La noticia en mi casa fue recibida con disparidad de opiniones. Por una parte estaba mi madre. Ella se alegraba de que su hijo siguiera estando bajo el ala materna, en cambio mi padre no se lo tomó nada bien. Para él, y como para la mayoría de padres de su generación, era un orgullo que su vástago mayor cumpliera con sus obligaciones de español desfilando y besando la bandera.

Con mucha paciencia le expliqué que ser objetor no significaba que me fuera a dejar rastas y tocar la flauta en la calle acompañado por un perro pulgoso. A regañadientes aceptó mi decisión, haciéndole la firme promesa de que una vez al mes acudiría a mi cita con el peluquero.

Aproximadamente pasó año y medio desde que oficialmente fui declarado objetor. Había encontrado mi primer y hasta la fecha único trabajo. Todo transcurría con normalidad.
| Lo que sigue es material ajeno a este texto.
-- pv_equiv track=rewrite | github.com/c788630/Numclass | src/numclass/classifiers/prime.py | _is_2a_3b
-- ===== SOURCE A (Python) =====
-- def _is_2a_3b(x: int) -> tuple[bool, int, int]:
--     """
--     Return (True,a,b) if x = 2^a * 3^b for integers a,b >= 0; else (False,0,0).
--     """
--     if x <= 0:
--         return (False, 0, 0)
--     a = 0
--     while (x & 1) == 0:  # divide out 2s
--         x >>= 1
--         a += 1
--     b = 0
--     while x % 3 == 0:    # divide out 3s
--         x //= 3
--         b += 1
--     return (x == 1, a, b)
-- ===== SOURCE B (Python) =====
-- def _go(x: int) -> tuple[bool, int, int]:
--     if x % 2 == 0:
--         ok, a, b = _go(x // 2)
--         return (ok, a + 1, b)
--     if x % 3 == 0:
--         ok, a, b = _go(x // 3)
--         return (ok, a, b + 1)
--     return (x == 1, 0, 0)
--
--
-- def _is_2a_3b(x: int) -> tuple[bool, int, int]:
--     if x <= 0:
--         return (False, 0, 0)
--     return _go(x)
-- ===== Notes on version B (the rewrite author's own statement) =====
-- stated objective: alternative
-- what changed: The two sequential imperative stripping loops (bit-twiddling for 2s, then %3 loop) are replaced by one structural recursion on x that peels a factor of 2 or 3 per call and rebuilds the exponent pair on the way out.
import Mathlib
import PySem

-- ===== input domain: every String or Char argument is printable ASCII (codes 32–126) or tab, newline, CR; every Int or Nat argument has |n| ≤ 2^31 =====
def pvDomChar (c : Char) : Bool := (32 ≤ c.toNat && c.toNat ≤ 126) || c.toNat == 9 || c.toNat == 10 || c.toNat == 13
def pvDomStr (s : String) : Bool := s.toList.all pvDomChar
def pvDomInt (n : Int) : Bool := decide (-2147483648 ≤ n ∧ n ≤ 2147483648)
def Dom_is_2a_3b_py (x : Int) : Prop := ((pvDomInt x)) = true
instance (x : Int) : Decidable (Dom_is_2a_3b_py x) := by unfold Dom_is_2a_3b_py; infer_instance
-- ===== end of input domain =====

-- B replaces A's two sequential imperative stripping loops by one structural recursion
-- that peels a single factor of 2 or 3 per call (objective: alternative decomposition).

-- ===== PORT A =====
-- `while (x & 1) == 0: x >>= 1; a += 1`.  The `0 < x` conjunct is a totality guard only:
-- A enters this loop only with x > 0, and the loop preserves x > 0.
def pvStrip2 (x a : Int) : Int × Int :=
  if h : 0 < x ∧ PySem.Int.band x 1 = 0 then pvStrip2 (x >>> (1 : Nat)) (a + 1) else (x, a)
termination_by x.natAbs
decreasing_by
  have h1 := PySem.Int.band_one x
  rw [Int.shiftRight_eq_div_pow]
  simp [PySem.Int.mod_eq_emod_of_pos, (by omega : (0:Int) < 2)] at h1
  omega

-- `while x % 3 == 0: x //= 3; b += 1`, same totality guard.
def pvStrip3 (x b : Int) : Int × Int :=
  if h : 0 < x ∧ PySem.Int.mod x 3 = 0 then pvStrip3 (PySem.Int.floordiv x 3) (b + 1) else (x, b)
termination_by x.natAbs
decreasing_by
  rw [PySem.Int.floordiv_eq_ediv_of_pos (by omega)]
  rw [PySem.Int.mod_eq_emod_of_pos (by omega)] at h
  omega

def is_2a_3b_py (x : Int) : Bool × Int × Int :=
  if x ≤ 0 then (false, 0, 0)
  else
    let p := pvStrip2 x 0
    let q := pvStrip3 p.1 0
    (decide (q.1 = 1), p.2, q.2)

-- ===== PORT B =====
-- _go from Source B; the `0 < x` conjuncts are totality guards only (B calls _go only with
-- x > 0 and recursive calls keep x > 0).
def pvGo (x : Int) : Bool × Int × Int :=
  if h2 : 0 < x ∧ PySem.Int.mod x 2 = 0 then
    let r := pvGo (PySem.Int.floordiv x 2)
    (r.1, r.2.1 + 1, r.2.2)
  else if h3 : 0 < x ∧ PySem.Int.mod x 3 = 0 then
    let r := pvGo (PySem.Int.floordiv x 3)
    (r.1, r.2.1, r.2.2 + 1)
  else (decide (x = 1), 0, 0)
termination_by x.natAbs
decreasing_by
  · rw [PySem.Int.floordiv_eq_ediv_of_pos (by omega)]
    rw [PySem.Int.mod_eq_emod_of_pos (by omega)] at h2
    omega
  · rw [PySem.Int.floordiv_eq_ediv_of_pos (by omega)]
    rw [PySem.Int.mod_eq_emod_of_pos (by omega)] at h3
    omega

def is_2a_3b_py_alt (x : Int) : Bool × Int × Int :=
  if x ≤ 0 then (false, 0, 0) else pvGo x

-- ===== PRECONDITION & SPEC =====
def Spec_is_2a_3b_py (x : Int) (out : Bool × Int × Int) : Prop := out = is_2a_3b_py_alt x
instance (x : Int) (out : Bool × Int × Int) : Decidable (Spec_is_2a_3b_py x out) := by unfold Spec_is_2a_3b_py; infer_instance

-- ===== CLAIM (what is proved, stated in full; the proofs are below) =====
def Claim_equal_is_2a_3b_py : Prop := ∀ (x : Int), Dom_is_2a_3b_py x → Spec_is_2a_3b_py x (is_2a_3b_py x)

-- ===== LEMMAS AND PROOFS =====

theorem pvStrip2_step (x a : Int) (h : 0 < x ∧ PySem.Int.band x 1 = 0) :
    pvStrip2 x a = pvStrip2 (x >>> (1 : Nat)) (a + 1) := by
  conv_lhs => rw [pvStrip2]
  rw [dif_pos h]

theorem pvStrip2_stop (x a : Int) (h : ¬ (0 < x ∧ PySem.Int.band x 1 = 0)) :
    pvStrip2 x a = (x, a) := by
  conv_lhs => rw [pvStrip2]
  rw [dif_neg h]

theorem pvStrip3_step (x b : Int) (h : 0 < x ∧ PySem.Int.mod x 3 = 0) :
    pvStrip3 x b = pvStrip3 (PySem.Int.floordiv x 3) (b + 1) := by
  conv_lhs => rw [pvStrip3]
  rw [dif_pos h]

theorem pvStrip3_stop (x b : Int) (h : ¬ (0 < x ∧ PySem.Int.mod x 3 = 0)) :
    pvStrip3 x b = (x, b) := by
  conv_lhs => rw [pvStrip3]
  rw [dif_neg h]

-- band x 1 = 0 ↔ x % 2 = 0 (as Lean emod), for rewriting A's loop guard.
theorem pv_band_guard (x : Int) : (PySem.Int.band x 1 = 0) ↔ x % 2 = 0 := by
  have h1 := PySem.Int.band_one x
  rw [h1, PySem.Int.mod_eq_emod_of_pos (by omega : (0:Int) < 2)]

theorem pv_shift_one (x : Int) : x >>> (1 : Nat) = x / 2 := by
  rw [Int.shiftRight_eq_div_pow]; norm_num

-- the accumulator of pvStrip2 just adds up
theorem pvStrip2_acc (n : Nat) : ∀ (x a : Int), x.natAbs ≤ n →
    pvStrip2 x a = ((pvStrip2 x 0).1, (pvStrip2 x 0).2 + a) := by
  induction n with
  | zero =>
    intro x a hx
    have hg : ¬ (0 < x ∧ PySem.Int.band x 1 = 0) := by intro ⟨h1, _⟩; omega
    rw [pvStrip2_stop x a hg, pvStrip2_stop x 0 hg]
    simp
  | succ n ih =>
    intro x a hx
    by_cases hg : 0 < x ∧ PySem.Int.band x 1 = 0
    · have hm : x % 2 = 0 := (pv_band_guard x).1 hg.2
      have hlt : (x >>> (1 : Nat)).natAbs ≤ n := by rw [pv_shift_one]; omega
      rw [pvStrip2_step x a hg, pvStrip2_step x 0 hg,
        ih (x >>> (1 : Nat)) (a + 1) hlt, ih (x >>> (1 : Nat)) (0 + 1) hlt]
      simp only [Prod.mk.injEq]
      exact ⟨trivial, by ring⟩
    · rw [pvStrip2_stop x a hg, pvStrip2_stop x 0 hg]
      simp

theorem pvStrip3_acc (n : Nat) : ∀ (x b : Int), x.natAbs ≤ n →
    pvStrip3 x b = ((pvStrip3 x 0).1, (pvStrip3 x 0).2 + b) := by
  induction n with
  | zero =>
    intro x b hx
    have hg : ¬ (0 < x ∧ PySem.Int.mod x 3 = 0) := by intro ⟨h1, _⟩; omega
    rw [pvStrip3_stop x b hg, pvStrip3_stop x 0 hg]
    simp
  | succ n ih =>
    intro x b hx
    by_cases hg : 0 < x ∧ PySem.Int.mod x 3 = 0
    · have hm : x % 3 = 0 := by
        have := hg.2; rwa [PySem.Int.mod_eq_emod_of_pos (by omega : (0:Int) < 3)] at this
      have hlt : (PySem.Int.floordiv x 3).natAbs ≤ n := by
        rw [PySem.Int.floordiv_eq_ediv_of_pos (by omega : (0:Int) < 3)]; omega
      rw [pvStrip3_step x b hg, pvStrip3_step x 0 hg,
        ih (PySem.Int.floordiv x 3) (b + 1) hlt, ih (PySem.Int.floordiv x 3) (0 + 1) hlt]
      simp only [Prod.mk.injEq]
      exact ⟨trivial, by ring⟩
    · rw [pvStrip3_stop x b hg, pvStrip3_stop x 0 hg]
      simp

-- the core of A (after the positivity guard), as one expression
def pvACore (x : Int) : Bool × Int × Int :=
  let p := pvStrip2 x 0
  let q := pvStrip3 p.1 0
  (decide (q.1 = 1), p.2, q.2)

theorem pvGo_eq_core (n : Nat) : ∀ x : Int, x.natAbs ≤ n → 0 < x → pvGo x = pvACore x := by
  induction n with
  | zero => intro x hx h0; omega
  | succ n ih =>
    intro x hx h0
    have h2iff := pv_band_guard x
    by_cases h2 : x % 2 = 0
    · -- even case: both peel a 2
      have hg2 : 0 < x ∧ PySem.Int.mod x 2 = 0 := by
        refine ⟨h0, ?_⟩; rw [PySem.Int.mod_eq_emod_of_pos (by omega : (0:Int) < 2)]; exact h2
      have hfd : PySem.Int.floordiv x 2 = x / 2 :=
        PySem.Int.floordiv_eq_ediv_of_pos (by omega : (0:Int) < 2)
      have hle : (x / 2).natAbs ≤ n := by omega
      have hpos : 0 < x / 2 := by omega
      have hih := ih (x / 2) hle hpos
      rw [pvGo, dif_pos hg2, hfd]
      have hA : pvStrip2 x 0 = ((pvStrip2 (x / 2) 0).1, (pvStrip2 (x / 2) 0).2 + 1) := by
        rw [pvStrip2_step x 0 ⟨h0, h2iff.2 h2⟩, pv_shift_one]
        exact pvStrip2_acc (x / 2).natAbs (x / 2) 1 le_rfl
      simp only [pvACore, hA, hih]

    · by_cases h3 : x % 3 = 0
      · -- odd, divisible by 3: both peel a 3
        have hg2 : ¬ (0 < x ∧ PySem.Int.mod x 2 = 0) := by
          intro ⟨_, hm⟩
          rw [PySem.Int.mod_eq_emod_of_pos (by omega : (0:Int) < 2)] at hm; exact h2 hm
        have hg3 : 0 < x ∧ PySem.Int.mod x 3 = 0 := by
          refine ⟨h0, ?_⟩; rw [PySem.Int.mod_eq_emod_of_pos (by omega : (0:Int) < 3)]; exact h3
        have hfd : PySem.Int.floordiv x 3 = x / 3 :=
          PySem.Int.floordiv_eq_ediv_of_pos (by omega : (0:Int) < 3)
        have hle : (x / 3).natAbs ≤ n := by omega
        have hpos : 0 < x / 3 := by omega
        have hodd3 : ¬ (x / 3) % 2 = 0 := by omega
        have hih := ih (x / 3) hle hpos
        rw [pvGo, dif_neg hg2, dif_pos hg3, hfd]
        -- on the A side the 2-loop does not fire (x and x/3 are odd)
        have hA2 : pvStrip2 x 0 = (x, 0) := by
          refine pvStrip2_stop x 0 ?_
          intro ⟨_, hb⟩; exact h2 ((pv_band_guard x).1 hb)
        have hA2' : pvStrip2 (x / 3) 0 = (x / 3, 0) := by
          refine pvStrip2_stop (x / 3) 0 ?_
          intro ⟨_, hb⟩; exact hodd3 ((pv_band_guard (x / 3)).1 hb)
        have hA3 : pvStrip3 x 0 = ((pvStrip3 (x / 3) 0).1, (pvStrip3 (x / 3) 0).2 + 1) := by
          rw [pvStrip3_step x 0 hg3, hfd]
          exact pvStrip3_acc (x / 3).natAbs (x / 3) 1 le_rfl
        simp only [pvACore, hA2, hA2', hA3, hih]

      · -- neither 2 nor 3 divides x: all loops/recursions stop
        have hg2 : ¬ (0 < x ∧ PySem.Int.mod x 2 = 0) := by
          intro ⟨_, hm⟩
          rw [PySem.Int.mod_eq_emod_of_pos (by omega : (0:Int) < 2)] at hm; exact h2 hm
        have hg3 : ¬ (0 < x ∧ PySem.Int.mod x 3 = 0) := by
          intro ⟨_, hm⟩
          rw [PySem.Int.mod_eq_emod_of_pos (by omega : (0:Int) < 3)] at hm; exact h3 hm
        have hA2 : pvStrip2 x 0 = (x, 0) := by
          refine pvStrip2_stop x 0 ?_
          intro ⟨_, hb⟩; exact h2 ((pv_band_guard x).1 hb)
        have hA3 : pvStrip3 x 0 = (x, 0) := pvStrip3_stop x 0 hg3
        rw [pvGo, dif_neg hg2, dif_neg hg3]
        simp only [pvACore, hA2, hA3]

-- ===== VERDICT (by name: the statement is the Claim_ definition above) =====
theorem is_2a_3b_py_spec : Claim_equal_is_2a_3b_py := by
  intro x _
  unfold Spec_is_2a_3b_py is_2a_3b_py is_2a_3b_py_alt
  by_cases hx : x ≤ 0
  · simp [hx]
  · simp only [hx, if_false]
    exact (pvGo_eq_core x.natAbs x le_rfl (by omega)).symm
Evidentemente, la idea de realizar la prestación había desaparecido de mi cabeza.

Hasta que un buen día mi madre me llamó al trabajo y me dijo: “han llamado del IVAJ (Instituto Valenciano de la Juventud), tienes que presentarte a las 9:00 de la mañana en la calle del Mar”. En ese momento todo mi mundo se vino abajo. Sinceramente creía que se habían olvidado. Lo primero que hice fue llamar a mis amigos y preguntarles si a ellos habían recibido la misma llamada, su respuesta fue negativa (a día de hoy no los han llamado). Puta ley de Murphy. Así que, con gran dolor de corazón, no había más remedio que cumplir con el compromiso adquirido.

A la hora indicada, llegué a las oficinas del IVAJ. Éramos unas sesenta personas. Debías rellenar un cuestionario y elegir un destino para realizar la prestación. Yo, como estaba trabajando, al igual que el polvete, sólo podía hacerlo los fines de semana.

Tenía dos opciones a elegir, una residencia de ancianos o entrar a formar parte de las Brigadas de Vigilancia Forestal que la Generalitat tenía distribuidas por toda la Comunidad. Como decía mi profesor cuando me hacía copiar la lección: “si no quieres caldo, toma dos tazas”.

Éstos son los caprichos del destino. Yo, que en mi vida me había ido de acampada y el fuego que más cerca había visto era el de mi mechero quemando piedras para los cigarros de la risa, me iba a dedicar durante nueve meses a vigilar los montes del Alto Palancia.

¡¡Que Dios nos pille confesados!!

Y así empezó mi vida como objetor, pero eso lo dejamos para otro día.